FIGURE 8.22 Lateral aspect of the right knee with patella outlined and injection site drawn.
ANESTHESIA
- Local anesthesia of the skin using topical vapocoolant spray.
- (Optional) Local anesthesia and vasoconstriction of the skin and soft tissues may be augmented using an injection of 2 to 3 mL of 1% lidocaine with epinephrine (see Pearls).
EQUIPMENT
- (Optional) 5-mL syringe—for injected local tissue anesthesia
- 20- to 60-mL syringe—for aspiration
- 5-mL syringe—for injection of the anesthetic/corticosteroid mixture
- (Optional) 25-gauge, 1 in. needle—for local tissue anesthesia
- 18-gauge, 1½ in. needle—for aspiration
- (Optional) 2 to 3 mL of 1% lidocaine with epinephrine—for local tissue anesthesia
- 3 mL of 1% lidocaine without epinephrine—to dilute the corticosteroid
- 1 mL of the steroid solution (40 mg of triamcinolone acetonide)
- Viscosupplementation agent of choice—if indicated
- One alcohol prep pad
- Two povidone–iodine prep pads
- Sterile gauze pads
- Sterile adhesive bandage
- Nonsterile, clean chucks pad
TECHNIQUE
1. (Optional) Use ultrasound to image the knee joint structures using an adjacent, but separate, acoustic window. This allows separate imaging from the injection site so that there is no contamination from the ultrasound gel. Alternatively, the entire site may be prepped in an aseptic manner and sterile ultrasound gel utilized.
2. Create an aseptic insertion site by wiping with a single alcohol prep pad followed by two 10% povidone–iodine prep pads. Allow this site to completely dry by evaporation.
3. Achieve good local anesthesia by using topical vapocoolant spray.
4. (Optional) Using the no-touch technique, introduce the 25-gauge, 1 in. needle for local anesthesia at the insertion site. Inject 2 to 3 mL of 1% lidocaine with epinephrine to provide adequate local anesthesia. Deposit the anesthetic under the skin and in the soft tissue at the joint capsule.
5. Have the patient relax the quadriceps muscles; then, have an assistant apply pressure to the medial aspect of the patella in order to displace it laterally.
6. Position the 18-gauge, 1½ in. needle and syringe over the previously marked injection site in a medial direction and with the needle tip angled up underneath the patella and over the lateral femoral condyle.
7. Using the aseptic, no-touch technique, quickly introduce that needle at the insertion site.
8. Advance the needle medially underneath the patella and over the lateral femoral condyle until the needle tip is located in the joint capsule.
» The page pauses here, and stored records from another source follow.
-- pv_equiv track=rewrite | github.com/ayahyaaa/Kripto-Tucil4 | src.py | blockstotext
-- ===== SOURCE A (Python) =====
-- def blockstotext(blocks):
--     decryptednum, decrypted = "", ""
--     for numbers in blocks:
--         decryptednum += str(numbers)
--     current = ""
--     for i in range (len(decryptednum)):
--         current += str(decryptednum[i])
--         if (i % 2 != 0):
--             decrypted += chr(int(current)+97)
--             current = ""
--     return decrypted
-- ===== SOURCE B (Python) =====
-- def blockstotext(blocks):
--     out = []
--     carry = ''
--     for n in blocks:
--         t = carry + str(n)
--         k = len(t) // 2
--         for i in range(k):
--             out.append(chr(int(t[2 * i:2 * i + 2]) + 97))
--         carry = t[2 * k:]
--     return ''.join(out)
-- ===== Notes on version B (the rewrite author's own statement) =====
-- stated objective: alternative
-- what changed: B never materializes the concatenated digit string or A's char-by-char current/parity state machine: it streams block by block, prepending a carried leftover digit to each block's digits, decodes all complete pairs of that chunk by direct slicing, and carries the odd remainder to the next block (the final leftover is dropped, matching A).
import Mathlib
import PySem

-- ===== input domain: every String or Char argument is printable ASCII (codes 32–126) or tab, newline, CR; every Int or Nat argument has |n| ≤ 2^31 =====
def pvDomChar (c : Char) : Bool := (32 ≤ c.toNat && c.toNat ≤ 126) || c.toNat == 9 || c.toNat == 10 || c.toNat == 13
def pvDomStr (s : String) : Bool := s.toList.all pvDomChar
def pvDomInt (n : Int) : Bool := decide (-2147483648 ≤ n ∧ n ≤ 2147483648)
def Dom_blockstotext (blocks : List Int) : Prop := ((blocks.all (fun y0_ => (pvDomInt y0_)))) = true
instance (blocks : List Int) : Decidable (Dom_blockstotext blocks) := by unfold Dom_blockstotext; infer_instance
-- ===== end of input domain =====

-- B streams the blocks with a one-digit carry, decoding complete pairs per block chunk,
-- instead of A's build-the-whole-string-then-scan parity state machine; objective: alternative.

-- ===== PORT A =====
-- the decoded character for an accumulated two-char chunk; 'int(...)' is
-- PySem.Int.ofChars?; under Pre_ it is always 'some', the .getD 0 is never used
def pvDecodeChunk (cs : List Char) : Char :=
  Char.ofNat (((PySem.Int.ofChars? cs).getD 0) + 97).toNat

-- A's second loop: for i in range(len(s)): current += s[i]; if i % 2 != 0: flush
-- (structural recursion over the chars with the same state: index i, current, decrypted)
def pvALoop : List Char → Nat → List Char → List Char → List Char
  | [], _, _, decrypted => decrypted
  | c :: rest, i, current, decrypted =>
    let current := current ++ [c]
    if i % 2 ≠ 0 then
      pvALoop rest (i + 1) [] (decrypted ++ [pvDecodeChunk current])
    else
      pvALoop rest (i + 1) current decrypted

def blockstotext (blocks : List Int) : String :=
  let decryptednum := blocks.foldl (fun acc n => acc ++ PySem.Int.toStr n) ""
  String.ofList (pvALoop decryptednum.toList 0 [] [])

-- ===== PORT B =====
-- Source B's loop: for each block, t = carry + str(n); decode the k = len(t)//2 complete
-- pairs t[2i:2i+2]; the remainder t[2k:] is the carry for the next block
def pvBLoop : List Int → List Char → List Char → List Char
  | [], _, out => out
  | n :: rest, carry, out =>
    let t := carry ++ PySem.Int.toChars n
    let k := t.length / 2
    pvBLoop rest (PySem.List.slice t (some ((2 * k : Nat) : Int)) none)
      (out ++ (List.range k).map
        (fun i => pvDecodeChunk
          (PySem.List.slice t (some ((2 * i : Nat) : Int)) (some ((2 * i + 2 : Nat) : Int)))))

def blockstotext_alt (blocks : List Int) : String :=
  String.ofList (pvBLoop blocks [] [])

-- ===== PRECONDITION & SPEC =====
-- Pre_ excludes exactly the inputs where Python A raises ValueError: a '-' sign landing at
-- an odd index of the concatenated digit string makes some two-char chunk fail int().
def Pre_blockstotext (blocks : List Int) : Prop :=
  ∀ p ∈ ((blocks.map (fun n => PySem.Int.toChars n)).flatten).zipIdx, p.2 % 2 = 1 → p.1 ≠ '-'
instance (blocks : List Int) : Decidable (Pre_blockstotext blocks) := by
  unfold Pre_blockstotext; infer_instance

def pvWitness_blockstotext : List Int := [7, 4, 230]

def Spec_blockstotext (blocks : List Int) (out : String) : Prop := out = blockstotext_alt blocks
instance (blocks : List Int) (out : String) : Decidable (Spec_blockstotext blocks out) := by unfold Spec_blockstotext; infer_instance

-- ===== CLAIM (what is proved, stated in full; the proofs are below) =====
def Claim_equal_blockstotext : Prop := ∀ (blocks : List Int), Dom_blockstotext blocks → Pre_blockstotext blocks → Spec_blockstotext blocks (blockstotext blocks)

-- ===== LEMMAS AND PROOFS =====

-- the common characterisation both ports are reduced to: adjacent pairing
def pvPairUp : List Char → List (Char × Char)
  | c1 :: c2 :: rest => (c1, c2) :: pvPairUp rest
  | _ => []

def pvDecodePairs (t : List Char) : List Char :=
  (pvPairUp t).map (fun p => pvDecodeChunk [p.1, p.2])

-- A's first loop builds the digit concatenation
lemma pvJoin_eq (blocks : List Int) (acc : String) :
    (blocks.foldl (fun acc n => acc ++ PySem.Int.toStr n) acc).toList
      = acc.toList ++ (blocks.map (fun n => PySem.Int.toChars n)).flatten := by
  induction blocks generalizing acc with
  | nil => simp
  | cons b bs ih =>
    simp [List.foldl_cons, ih, ← PySem.Int.toList_toStr]

-- A's state machine, started on an even index with empty accumulator, decodes the pairs
lemma pvALoop_eq (s : List Char) : ∀ (k : Nat) (d : List Char),
    pvALoop s (2 * k) [] d = d ++ pvDecodePairs s := by
  induction s using pvPairUp.induct with
  | case1 c1 c2 rest ih =>
    intro k d
    have h1 : (2 * k) % 2 = 0 := Nat.mul_mod_right 2 k
    have h2 : (2 * k + 1) % 2 = 1 := by omega
    have h3 : 2 * k + 1 + 1 = 2 * (k + 1) := by omega
    simp only [pvALoop, List.nil_append, h1, List.singleton_append, h2, h3, ih (k + 1)]
    simp [pvDecodePairs, pvPairUp]
  | case2 s hs =>
    intro k d
    have h1 : (2 * k) % 2 = 0 := Nat.mul_mod_right 2 k
    rcases s with _ | ⟨c, _ | ⟨c2, rest⟩⟩
    · simp [pvALoop, pvDecodePairs, pvPairUp]
    · simp [pvALoop, pvDecodePairs, pvPairUp, h1]
    · exact absurd rfl (hs c c2 rest)

-- B's per-chunk slicing pass computes exactly the chunk's pair decode
lemma pvRangePairs (t : List Char) :
    (List.range (t.length / 2)).map (fun i => pvDecodeChunk ((t.drop (2 * i)).take 2))
      = pvDecodePairs t := by
  induction t using pvPairUp.induct with
  | case1 c1 c2 rest ih =>
    have hlen : (c1 :: c2 :: rest).length / 2 = rest.length / 2 + 1 := by
      simp [List.length_cons]; omega
    rw [hlen, List.range_succ_eq_map]
    simp only [List.map_cons, List.map_map, pvDecodePairs, pvPairUp]
    congr 1
  | case2 t ht =>
    rcases t with _ | ⟨c, _ | ⟨c2, rest⟩⟩
    · simp [pvDecodePairs, pvPairUp]
    · simp [pvDecodePairs, pvPairUp]
    · exact absurd rfl (ht c c2 rest)

-- pairing splits at a chunk's even prefix, the leftover joining the rest
lemma pvPairUp_append (t X : List Char) :
    pvPairUp (t ++ X) = pvPairUp t ++ pvPairUp (t.drop (2 * (t.length / 2)) ++ X) := by
  induction t using pvPairUp.induct with
  | case1 c1 c2 rest ih =>
    have hlen : (c1 :: c2 :: rest).length / 2 = rest.length / 2 + 1 := by
      simp [List.length_cons]; omega
    simp only [hlen, List.cons_append, pvPairUp, Nat.mul_add, List.drop_succ_cons, ih]
  | case2 t ht =>
    rcases t with _ | ⟨c, _ | ⟨c2, rest⟩⟩
    · simp [pvPairUp]
    · simp [pvPairUp]
    · exact absurd rfl (ht c c2 rest)

-- restated for the decoded chunks, as B's loop uses it
lemma pvDecodePairs_chunk (t X : List Char) :
    pvDecodePairs t ++ pvDecodePairs (t.drop (2 * (t.length / 2)) ++ X) = pvDecodePairs (t ++ X) := by
  unfold pvDecodePairs
  rw [pvPairUp_append t X, List.map_append]

-- the main invariant of B's streaming loop
lemma pvBLoop_eq : ∀ (blocks : List Int) (carry out : List Char), carry.length ≤ 1 →
    pvBLoop blocks carry out
      = out ++ pvDecodePairs (carry ++ (blocks.map (fun n => PySem.Int.toChars n)).flatten) := by
  intro blocks
  induction blocks with
  | nil =>
    intro carry out h
    rcases carry with _ | ⟨c, _ | _⟩
    · simp [pvBLoop, pvDecodePairs, pvPairUp]
    · simp [pvBLoop, pvDecodePairs, pvPairUp]
    · simp at h
  | cons n rest ih =>
    intro carry out h
    simp only [pvBLoop, PySem.List.slice_from_natCast, PySem.List.slice_natCast]
    rw [ih _ _ (by simp [List.length_drop]; omega)]
    have hsimp : ∀ i : Nat, 2 * i + 2 - 2 * i = 2 := by omega
    simp only [hsimp, pvRangePairs, List.map_cons, List.flatten_cons, List.append_assoc]
    rw [pvDecodePairs_chunk (carry ++ PySem.Int.toChars n)
        ((rest.map (fun n => PySem.Int.toChars n)).flatten)]
    simp

-- ===== VERDICT (by name: the statement is the Claim_ definition above) =====
theorem blockstotext_spec : Claim_equal_blockstotext := by
  intro blocks _ _
  unfold Spec_blockstotext blockstotext blockstotext_alt
  have hA := pvALoop_eq ((blocks.map (fun n => PySem.Int.toChars n)).flatten) 0 []
  simp only [Nat.mul_zero] at hA
  rw [pvBLoop_eq blocks [] [] (by simp)]
  simp [pvJoin_eq blocks "", hA]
Apply suction to the syringe while advancing the needle. The appearance of fluid in the syringe confirms that the joint capsule has been entered (Fig. 8.23). If fluid is aspirated, stop advancing the needle.
9. Multiple syringes may be required in order to drain all of the synovial fluid if a large effusion is present.
10. If injection following aspiration is elected, remove the large syringe from the 18-gauge needle and then attach the 5-mL syringe filled with the anesthetic/steroid solution or a proprietary glass syringe prefilled with viscosupplement.
11. Inject the anesthetic/steroid solution as a bolus into the knee joint capsule. The injected solution should flow smoothly into the joint space. If increased resistance is encountered, advance or withdraw the needle slightly, and confirm aspiration of a small amount of joint fluid before attempting further injection.
12. Following injection of the corticosteroid solution or viscosupplement, withdraw the needle.
13. Apply a sterile adhesive bandage.
14. Instruct the patient to move his or her knee through its full range of motion. This movement distributes the steroid solution throughout the knee joint.
15. Reexamine the knee in 5 min to confirm pain relief.